Philosophical statement on the conservation of matter/energy
Date: Undated, often attributed
Life & DeathFound in 1 providers: grok
1 source checked
Nothing truly disappears or ends permanently. What we call death is really just a transformation from one form into another. Matter, energy, and identity shift into new arrangements rather than vanishing. The statement reframes endings as transitions, suggesting continuity underlies apparent loss. Whether applied to living beings, substances, or ideas, the claim is that the universe conserves what it contains and merely rearranges it into different configurations over time.
Mendeleev built his career on recognizing that elements are not isolated substances but members of a continuous system governed by atomic weight and periodic law. His work on chemistry, combustion, and matter taught him that substances transform without being destroyed, echoing conservation of mass. As a scientist who studied reactions, distillation, and solution theory, he witnessed daily how matter shifts form. The quote distills his chemist's worldview: transformation, not annihilation, governs nature.

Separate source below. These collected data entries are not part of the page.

-- pv_equiv track=rewrite | github.com/DeepikaVenkatesh1/A2Z-striver-sheet | DAY 11/elementsWithHighLowFreq.py | highestLowestFreqAll
-- ===== SOURCE A (Python) =====
-- def highestLowestFreqAll(arr: list[int]) -> tuple:
--     freq = {}
--     for num in arr:
--         freq[num] = freq.get(num, 0) + 1
--
--     max_count = max(freq.values())
--     min_count = min(freq.values())
--
--     # collect ALL elements sharing the max/min frequency
--     highest = [k for k, v in freq.items() if v == max_count]
--     lowest  = [k for k, v in freq.items() if v == min_count]
--
--     return sorted(highest), sorted(lowest)
-- ===== SOURCE B (Python) =====
-- def highestLowestFreqAll(arr: list[int]) -> tuple:
--     freq = {}
--     for num in arr:
--         freq[num] = freq.get(num, 0) + 1
--
--     # inverted index: frequency count -> elements having that count
--     buckets = {}
--     for k, v in freq.items():
--         buckets.setdefault(v, []).append(k)
--
--     max_count = max(buckets)
--     min_count = min(buckets)
--
--     return sorted(buckets[max_count]), sorted(buckets[min_count])
-- ===== Notes on version B (the rewrite author's own statement) =====
-- stated objective: alternative
-- what changed: Replaces A's two value-filtering passes over the items with an inverted index (count -> elements bucket) built once, with max/min taken over the bucket keys and the answer read off by two direct lookups.
import Mathlib
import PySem

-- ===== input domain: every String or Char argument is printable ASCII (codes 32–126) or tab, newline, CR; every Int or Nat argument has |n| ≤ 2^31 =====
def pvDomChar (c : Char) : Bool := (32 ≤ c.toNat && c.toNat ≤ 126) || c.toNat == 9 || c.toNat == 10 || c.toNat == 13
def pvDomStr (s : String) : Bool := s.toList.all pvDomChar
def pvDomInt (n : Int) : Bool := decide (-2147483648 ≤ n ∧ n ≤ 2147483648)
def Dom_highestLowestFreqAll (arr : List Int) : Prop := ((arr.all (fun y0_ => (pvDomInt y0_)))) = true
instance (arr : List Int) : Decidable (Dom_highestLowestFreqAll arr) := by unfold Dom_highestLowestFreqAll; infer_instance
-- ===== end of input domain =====

-- B replaces A's two value-filtering passes with an inverted index (count -> bucket of elements)
-- and direct lookups at max/min key; same cost, different structure. Pre_ excludes the empty list,
-- on which both Pythons raise ValueError (max of an empty sequence).

-- ===== PORT A =====
def highestLowestFreqAll (arr : List Int) : List Int × List Int :=
  let freq := arr.foldl (fun d num => d.insert num (d.getD num 0 + 1)) (PySem.Dict.empty : PySem.Dict Int Int)
  match PySem.List.max? freq.values (fun v => v), PySem.List.min? freq.values (fun v => v) with
  | some maxCount, some minCount =>
      let highest := (freq.items.filter (fun p => p.2 == maxCount)).map (·.1)
      let lowest  := (freq.items.filter (fun p => p.2 == minCount)).map (·.1)
      (PySem.List.sorted highest (fun x => x) false, PySem.List.sorted lowest (fun x => x) false)
  | _, _ => ([], [])   -- unreachable under Pre_ (arr ≠ []): Python raises ValueError here

-- ===== PORT B =====
def highestLowestFreqAll_alt (arr : List Int) : List Int × List Int :=
  let freq := arr.foldl (fun d num => d.insert num (d.getD num 0 + 1)) (PySem.Dict.empty : PySem.Dict Int Int)
  let buckets := freq.items.foldl (fun d p => d.modify p.2 [] (fun l => l ++ [p.1])) (PySem.Dict.empty : PySem.Dict Int (List Int))
  match PySem.List.max? buckets.keys (fun v => v) with
  | none => ([], [])   -- unreachable under Pre_ (arr ≠ []): Python raises ValueError here
  | some maxCount =>
      match PySem.List.min? buckets.keys (fun v => v) with
      | none => ([], [])
      | some minCount =>
          (PySem.List.sorted (buckets.getD maxCount []) (fun x => x) false,
           PySem.List.sorted (buckets.getD minCount []) (fun x => x) false)

-- ===== PRECONDITION & SPEC =====
-- Pre_ excludes exactly the empty list, on which the Python A raises ValueError.
def Pre_highestLowestFreqAll (arr : List Int) : Prop := arr ≠ []
instance (arr : List Int) : Decidable (Pre_highestLowestFreqAll arr) := by unfold Pre_highestLowestFreqAll; infer_instance
def pvWitness_highestLowestFreqAll : List Int := [1, 2, 2]

def Spec_highestLowestFreqAll (arr : List Int) (out : List Int × List Int) : Prop := out = highestLowestFreqAll_alt arr
instance (arr : List Int) (out : List Int × List Int) : Decidable (Spec_highestLowestFreqAll arr out) := by unfold Spec_highestLowestFreqAll; infer_instance

-- ===== CLAIM (what is proved, stated in full; the proofs are below) =====
def Claim_equal_highestLowestFreqAll : Prop := ∀ (arr : List Int), Dom_highestLowestFreqAll arr → Pre_highestLowestFreqAll arr → Spec_highestLowestFreqAll arr (highestLowestFreqAll arr)

-- ===== LEMMAS AND PROOFS =====

-- max?/min? with the identity key depend only on the membership set of the list
theorem max?_id_congr_mem (l1 l2 : List Int) (h : ∀ x, x ∈ l1 ↔ x ∈ l2) :
    PySem.List.max? l1 (fun x => x) = PySem.List.max? l2 (fun x => x) := by
  cases h1 : PySem.List.max? l1 (fun x => x) with
  | none =>
      rw [PySem.List.max?_eq_none_iff] at h1
      subst h1
      symm; rw [PySem.List.max?_eq_none_iff]
      cases l2 with
      | nil => rfl
      | cons a t => exact absurd ((h a).2 (List.mem_cons_self)) (List.not_mem_nil)
  | some m =>
      cases h2 : PySem.List.max? l2 (fun x => x) with
      | none =>
          rw [PySem.List.max?_eq_none_iff] at h2; subst h2
          exact absurd ((h m).1 (PySem.List.max?_mem h1)) (List.not_mem_nil)
      | some m' =>
          have hm : m ∈ l2 := (h m).1 (PySem.List.max?_mem h1)
          have hm' : m' ∈ l1 := (h m').2 (PySem.List.max?_mem h2)
          have h1' := PySem.List.max?_isMax h1 m' hm'
          have h2' := PySem.List.max?_isMax h2 m hm
          simp only [le_antisymm h1' h2']

theorem min?_id_congr_mem (l1 l2 : List Int) (h : ∀ x, x ∈ l1 ↔ x ∈ l2) :
    PySem.List.min? l1 (fun x => x) = PySem.List.min? l2 (fun x => x) := by
  cases h1 : PySem.List.min? l1 (fun x => x) with
  | none =>
      rw [PySem.List.min?_eq_none_iff] at h1
      subst h1
      symm; rw [PySem.List.min?_eq_none_iff]
      cases l2 with
      | nil => rfl
      | cons a t => exact absurd ((h a).2 (List.mem_cons_self)) (List.not_mem_nil)
  | some m =>
      cases h2 : PySem.List.min? l2 (fun x => x) with
      | none =>
          rw [PySem.List.min?_eq_none_iff] at h2; subst h2
          exact absurd ((h m).1 (PySem.List.min?_mem h1)) (List.not_mem_nil)
      | some m' =>
          have hm : m ∈ l2 := (h m).1 (PySem.List.min?_mem h1)
          have hm' : m' ∈ l1 := (h m').2 (PySem.List.min?_mem h2)
          have h1' := PySem.List.min?_isMin h1 m' hm'
          have h2' := PySem.List.min?_isMin h2 m hm
          simp only [le_antisymm h2' h1']

-- B's bucket at count c is exactly A's filtered key list at count c
theorem buckets_getD (items : List (Int × Int)) (c : Int) :
    (items.foldl (fun d p => d.modify p.2 [] (fun l => l ++ [p.1])) (PySem.Dict.empty : PySem.Dict Int (List Int))).getD c []
      = (items.filter (fun p => p.2 == c)).map (·.1) := by
  have hmap : items.foldl (fun d p => d.modify p.2 [] (fun l => l ++ [p.1])) (PySem.Dict.empty : PySem.Dict Int (List Int))
      = (items.map (fun p => (p.2, p.1))).foldl (fun d q => d.modify q.1 [] (fun l => l ++ [q.2])) PySem.Dict.empty := by
    rw [List.foldl_map]
  rw [hmap, PySem.Dict.getD_foldl_modify_append, PySem.Dict.getD_empty, List.nil_append,
      List.filter_map]
  rw [List.map_map]
  rfl

-- the bucket keys are, as a set, the frequency values
theorem buckets_contains (items : List (Int × Int)) (d : PySem.Dict Int (List Int)) (x : Int) :
    (items.foldl (fun d p => d.modify p.2 [] (fun l => l ++ [p.1])) d).contains x = true
      ↔ d.contains x = true ∨ x ∈ items.map (·.2) := by
  induction items generalizing d with
  | nil => simp
  | cons a t ih =>
      simp only [List.foldl_cons, List.map_cons, List.mem_cons, ih, PySem.Dict.contains_modify]
      constructor
      · rintro (h | h)
        · rcases Bool.or_eq_true_iff.mp h with h | h
          · exact Or.inr (Or.inl (eq_of_beq h))
          · exact Or.inl h
        · exact Or.inr (Or.inr h)
      · rintro (h | h | h)
        · exact Or.inl (Bool.or_eq_true_iff.mpr (Or.inr h))
        · exact Or.inl (Bool.or_eq_true_iff.mpr (Or.inl (by simp [h])))
        · exact Or.inr h

theorem buckets_keys_mem (items : List (Int × Int)) (x : Int) :
    x ∈ (items.foldl (fun d p => d.modify p.2 [] (fun l => l ++ [p.1])) (PySem.Dict.empty : PySem.Dict Int (List Int))).keys
      ↔ x ∈ items.map (·.2) := by
  rw [← PySem.Dict.contains_iff_mem_keys, buckets_contains]
  simp [PySem.Dict.contains_empty]

-- the two cores agree for every frequency dict
theorem cores_agree (freq : PySem.Dict Int Int) :
    (match PySem.List.max? freq.values (fun v => v), PySem.List.min? freq.values (fun v => v) with
     | some maxCount, some minCount =>
         ((PySem.List.sorted ((freq.items.filter (fun p => p.2 == maxCount)).map (·.1)) (fun x => x) false),
          (PySem.List.sorted ((freq.items.filter (fun p => p.2 == minCount)).map (·.1)) (fun x => x) false))
     | _, _ => (([] : List Int), ([] : List Int)))
    =
    (let buckets := freq.items.foldl (fun d p => d.modify p.2 [] (fun l => l ++ [p.1])) (PySem.Dict.empty : PySem.Dict Int (List Int))
     match PySem.List.max? buckets.keys (fun v => v) with
     | none => (([] : List Int), ([] : List Int))
     | some maxCount =>
         match PySem.List.min? buckets.keys (fun v => v) with
         | none => (([] : List Int), ([] : List Int))
         | some minCount =>
             (PySem.List.sorted (buckets.getD maxCount []) (fun x => x) false,
              PySem.List.sorted (buckets.getD minCount []) (fun x => x) false)) := by
  have hmemeq : ∀ x, x ∈ freq.values ↔
      x ∈ (freq.items.foldl (fun d p => d.modify p.2 [] (fun l => l ++ [p.1])) (PySem.Dict.empty : PySem.Dict Int (List Int))).keys := by
    intro x; exact (buckets_keys_mem freq.items x).symm
  simp only []
  rw [← max?_id_congr_mem _ _ hmemeq, ← min?_id_congr_mem _ _ hmemeq]
  cases hM : PySem.List.max? freq.values (fun v => v) with
  | none => cases hm : PySem.List.min? freq.values (fun v => v) <;> rfl
  | some maxCount =>
      cases hm : PySem.List.min? freq.values (fun v => v) with
      | none => rfl
      | some minCount => simp only [buckets_getD]

-- ===== VERDICT (by name: the statement is the Claim_ definition above) =====
theorem highestLowestFreqAll_spec : Claim_equal_highestLowestFreqAll := by
  intro arr _ _
  unfold Spec_highestLowestFreqAll highestLowestFreqAll highestLowestFreqAll_alt
  exact cores_agree _
def pvK (roads : List (List Int)) : Nat := 2 * roads.length + 2

-- Breadth-first distance from vertex 1 (pvK roads + 1 = unreachable sentinel).
def pvLv (roads : List (List Int)) (v : Int) : Nat :=
  (((List.range (pvK roads + 1)).find? (fun k => decide (v ∈ pvReach roads k))).getD
    (pvK roads + 1))

-- Pre_ restricts to the natural domain of the task: the part of the road graph reachable
-- from vertex 1 must be a tree on vertices 1..n (and every road a 2-element list).
-- Outside it A raises (unpacking a short road, an out-of-range index, unbounded recursion
-- on a cycle) or returns a value produced by Python's negative-index wraparound and by
-- re-running dfs over repeated/self edges — accidents of its array representation.
def Pre_kingdomDivision (n : Int) (roads : List (List Int)) : Prop :=
  1 ≤ n ∧
  (∀ r ∈ roads, r.length = 2) ∧
  (∀ v ∈ pvReach roads (pvK roads + 1), v ∈ pvReach roads (pvK roads)) ∧
  (∀ v ∈ pvReach roads (pvK roads),
    1 ≤ v ∧ v ≤ n ∧
    (∀ w ∈ pvNbrs roads v, pvLv roads w ≠ pvLv roads v) ∧
    (v ≠ 1 → ((pvNbrs roads v).filter (fun w => decide (pvLv roads w < pvLv roads v))).length = 1))

instance (n : Int) (roads : List (List Int)) : Decidable (Pre_kingdomDivision n roads) := by
  unfold Pre_kingdomDivision; infer_instance

def pvWitness_kingdomDivision : Int × List (List Int) := (4, [[1, 2], [3, 2], [2, 4]])

def Spec_kingdomDivision (n : Int) (roads : List (List Int)) (out : Int) : Prop := out = kingdomDivision_alt n roads
instance (n : Int) (roads : List (List Int)) (out : Int) : Decidable (Spec_kingdomDivision n roads out) := by unfold Spec_kingdomDivision; infer_instance

-- ===== CLAIM (what is proved, stated in full; the proofs are below) =====
def Claim_equal_kingdomDivision : Prop := ∀ (n : Int) (roads : List (List Int)), Dom_kingdomDivision n roads → Pre_kingdomDivision n roads → Spec_kingdomDivision n roads (kingdomDivision n roads)

-- ===== LEMMAS AND PROOFS =====


-- Abbreviation for the proofs: an array entry read (Python list indexing, default form).
def kdGet (s : List (Int × Int)) (w : Int) : Int × Int := PySem.List.pyGetD s w (0, 0)

-- Children of u: its neighbour occurrences one level further from the root.
def kdCh (roads : List (List Int)) (u : Int) : List Int :=
  (pvNbrs roads u).filter (fun w => decide (pvLv roads u < pvLv roads w))

-- A DFS call (u, p) that actually happens: u reachable, and the occurrences below u
-- are exactly the occurrences of the parent p.
def kdGood (roads : List (List Int)) (u p : Int) : Prop :=
  u ∈ pvReach roads (pvK roads) ∧
  ∀ w ∈ pvNbrs roads u, (pvLv roads w < pvLv roads u ↔ w = p)

-- The pure per-vertex value of the DP (fuel-indexed; fuel ≥ K+1 - level suffices).
def kdValF (roads : List (List Int)) : Nat → Int → (Int × Int) × (Int × Int)
  | 0, _ => ((1, 1), (1, 1))
  | g+1, u =>
    let ch := kdCh roads u
    let s0 := ch.foldl (fun a v => PySem.Int.mod (a * (kdValF roads g v).2.2) kdMOD) 1
    let s1 := ch.foldl (fun a v => PySem.Int.mod (a * (kdValF roads g v).2.1) kdMOD) 1
    let d0 := ch.foldl (fun a v =>
      PySem.Int.mod (a * ((kdValF roads g v).1.1 + (kdValF roads g v).2.2 + (kdValF roads g v).2.1)) kdMOD) 1
    let d1 := ch.foldl (fun a v =>
      PySem.Int.mod (a * ((kdValF roads g v).1.2 + (kdValF roads g v).2.2 + (kdValF roads g v).2.1)) kdMOD) 1
    ((s0, s1), (PySem.Int.mod (d0 - s0 + kdMOD) kdMOD, PySem.Int.mod (d1 - s1 + kdMOD) kdMOD))

def kdVal (roads : List (List Int)) (u : Int) : (Int × Int) × (Int × Int) :=
  kdValF roads (pvK roads + 1 - pvLv roads u) u

-- The discovery order produced by B's stack loop from (u, p) (children reversed:
-- they are pushed in adjacency order and popped last-first).
def kdPreF (roads : List (List Int)) : Nat → Int → Int → List (Int × Int)
  | 0, u, p => [(u, p)]
  | g+1, u, p => (u, p) :: (kdCh roads u).reverse.flatMap (fun v => kdPreF roads g v u)

def kdPre (roads : List (List Int)) (u p : Int) : List (Int × Int) :=
  kdPreF roads (pvK roads + 1 - pvLv roads u) u p

-- ---- basic facts about pvNbrs / pvReach / pvLv ----

theorem kd_mem_contrib (v w : Int) (r : List Int) :
    w ∈ (match r with
          | [a, b] => (if a = v then [b] else []) ++ (if b = v then [a] else [])
          | _ => ([] : List Int)) ↔ (r = [v, w] ∨ r = [w, v]) := by
  rcases r with _ | ⟨a, _ | ⟨b, _ | ⟨c, t⟩⟩⟩ <;> simp
  by_cases ha : a = v <;> by_cases hb : b = v <;>
    simp [ha, hb] <;> constructor <;> intro h <;> simp_all

theorem kd_mem_nbrs_iff (roads : List (List Int)) (v w : Int) :
    w ∈ pvNbrs roads v ↔ ∃ r ∈ roads, r = [v, w] ∨ r = [w, v] := by
  unfold pvNbrs
  rw [List.mem_flatMap]
  constructor
  · rintro ⟨r, hr, hw⟩
    exact ⟨r, hr, (kd_mem_contrib v w r).mp hw⟩
  · rintro ⟨r, hr, h⟩
    exact ⟨r, hr, (kd_mem_contrib v w r).mpr h⟩

theorem kd_nbrs_symm (roads : List (List Int)) (v w : Int) :
    w ∈ pvNbrs roads v ↔ v ∈ pvNbrs roads w := by
  rw [kd_mem_nbrs_iff, kd_mem_nbrs_iff]
  constructor <;> (rintro ⟨r, hr, h | h⟩ <;> exact ⟨r, hr, by simp [h]⟩)

theorem kd_nbrs_len (roads : List (List Int)) (u : Int) :
    (pvNbrs roads u).length ≤ 2 * roads.length := by
  induction roads with
  | nil => simp [pvNbrs]
  | cons r rs ih =>
    have hstep : pvNbrs (r :: rs) u =
        (match r with
          | [a, b] => (if a = u then [b] else []) ++ (if b = u then [a] else [])
          | _ => ([] : List Int)) ++ pvNbrs rs u := by
      simp [pvNbrs, List.flatMap_cons]
    have h2 : (match r with
          | [a, b] => (if a = u then [b] else []) ++ (if b = u then [a] else [])
          | _ => ([] : List Int)).length ≤ 2 := by
      rcases r with _ | ⟨a, _ | ⟨b, _ | ⟨c, t⟩⟩⟩ <;> (simp; try (split_ifs <;> simp))
    rw [hstep, List.length_append]
    simp only [List.length_cons]
    omega

theorem kd_reach_mono (roads : List (List Int)) {j k : Nat} (h : j ≤ k) :
    pvReach roads j ⊆ pvReach roads k := by
  induction h with
  | refl => exact fun x hx => hx
  | step _ ih =>
    intro x hx
    simp only [pvReach]
    exact List.mem_append_left _ (ih hx)

theorem kd_reach_step (roads : List (List Int)) {v w : Int} {k : Nat}
    (hv : v ∈ pvReach roads k) (hw : w ∈ pvNbrs roads v) :
    w ∈ pvReach roads (k + 1) := by
  by_cases hmem : w ∈ pvReach roads k
  · simp only [pvReach]
    exact List.mem_append_left _ hmem
  · simp only [pvReach]
    refine List.mem_append_right _ ?_
    rw [List.mem_dedup, List.mem_filter]
    exact ⟨List.mem_flatMap.mpr ⟨v, hv, hw⟩, by simpa using hmem⟩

Mendeleev worked in 19th-century Russia as chemistry professionalized and conservation laws (mass, energy) became foundational. Lavoisier's principle that matter is neither created nor destroyed was textbook orthodoxy, and thermodynamics was maturing through Clausius and Kelvin. Darwin's evolution reframed life as continuous change, while industrialization showed raw materials endlessly reshaped into new goods. Against this backdrop of scientific materialism challenging religious views of finality, declaring death a mere change aligned chemistry with a broader cultural shift toward transformation over permanence.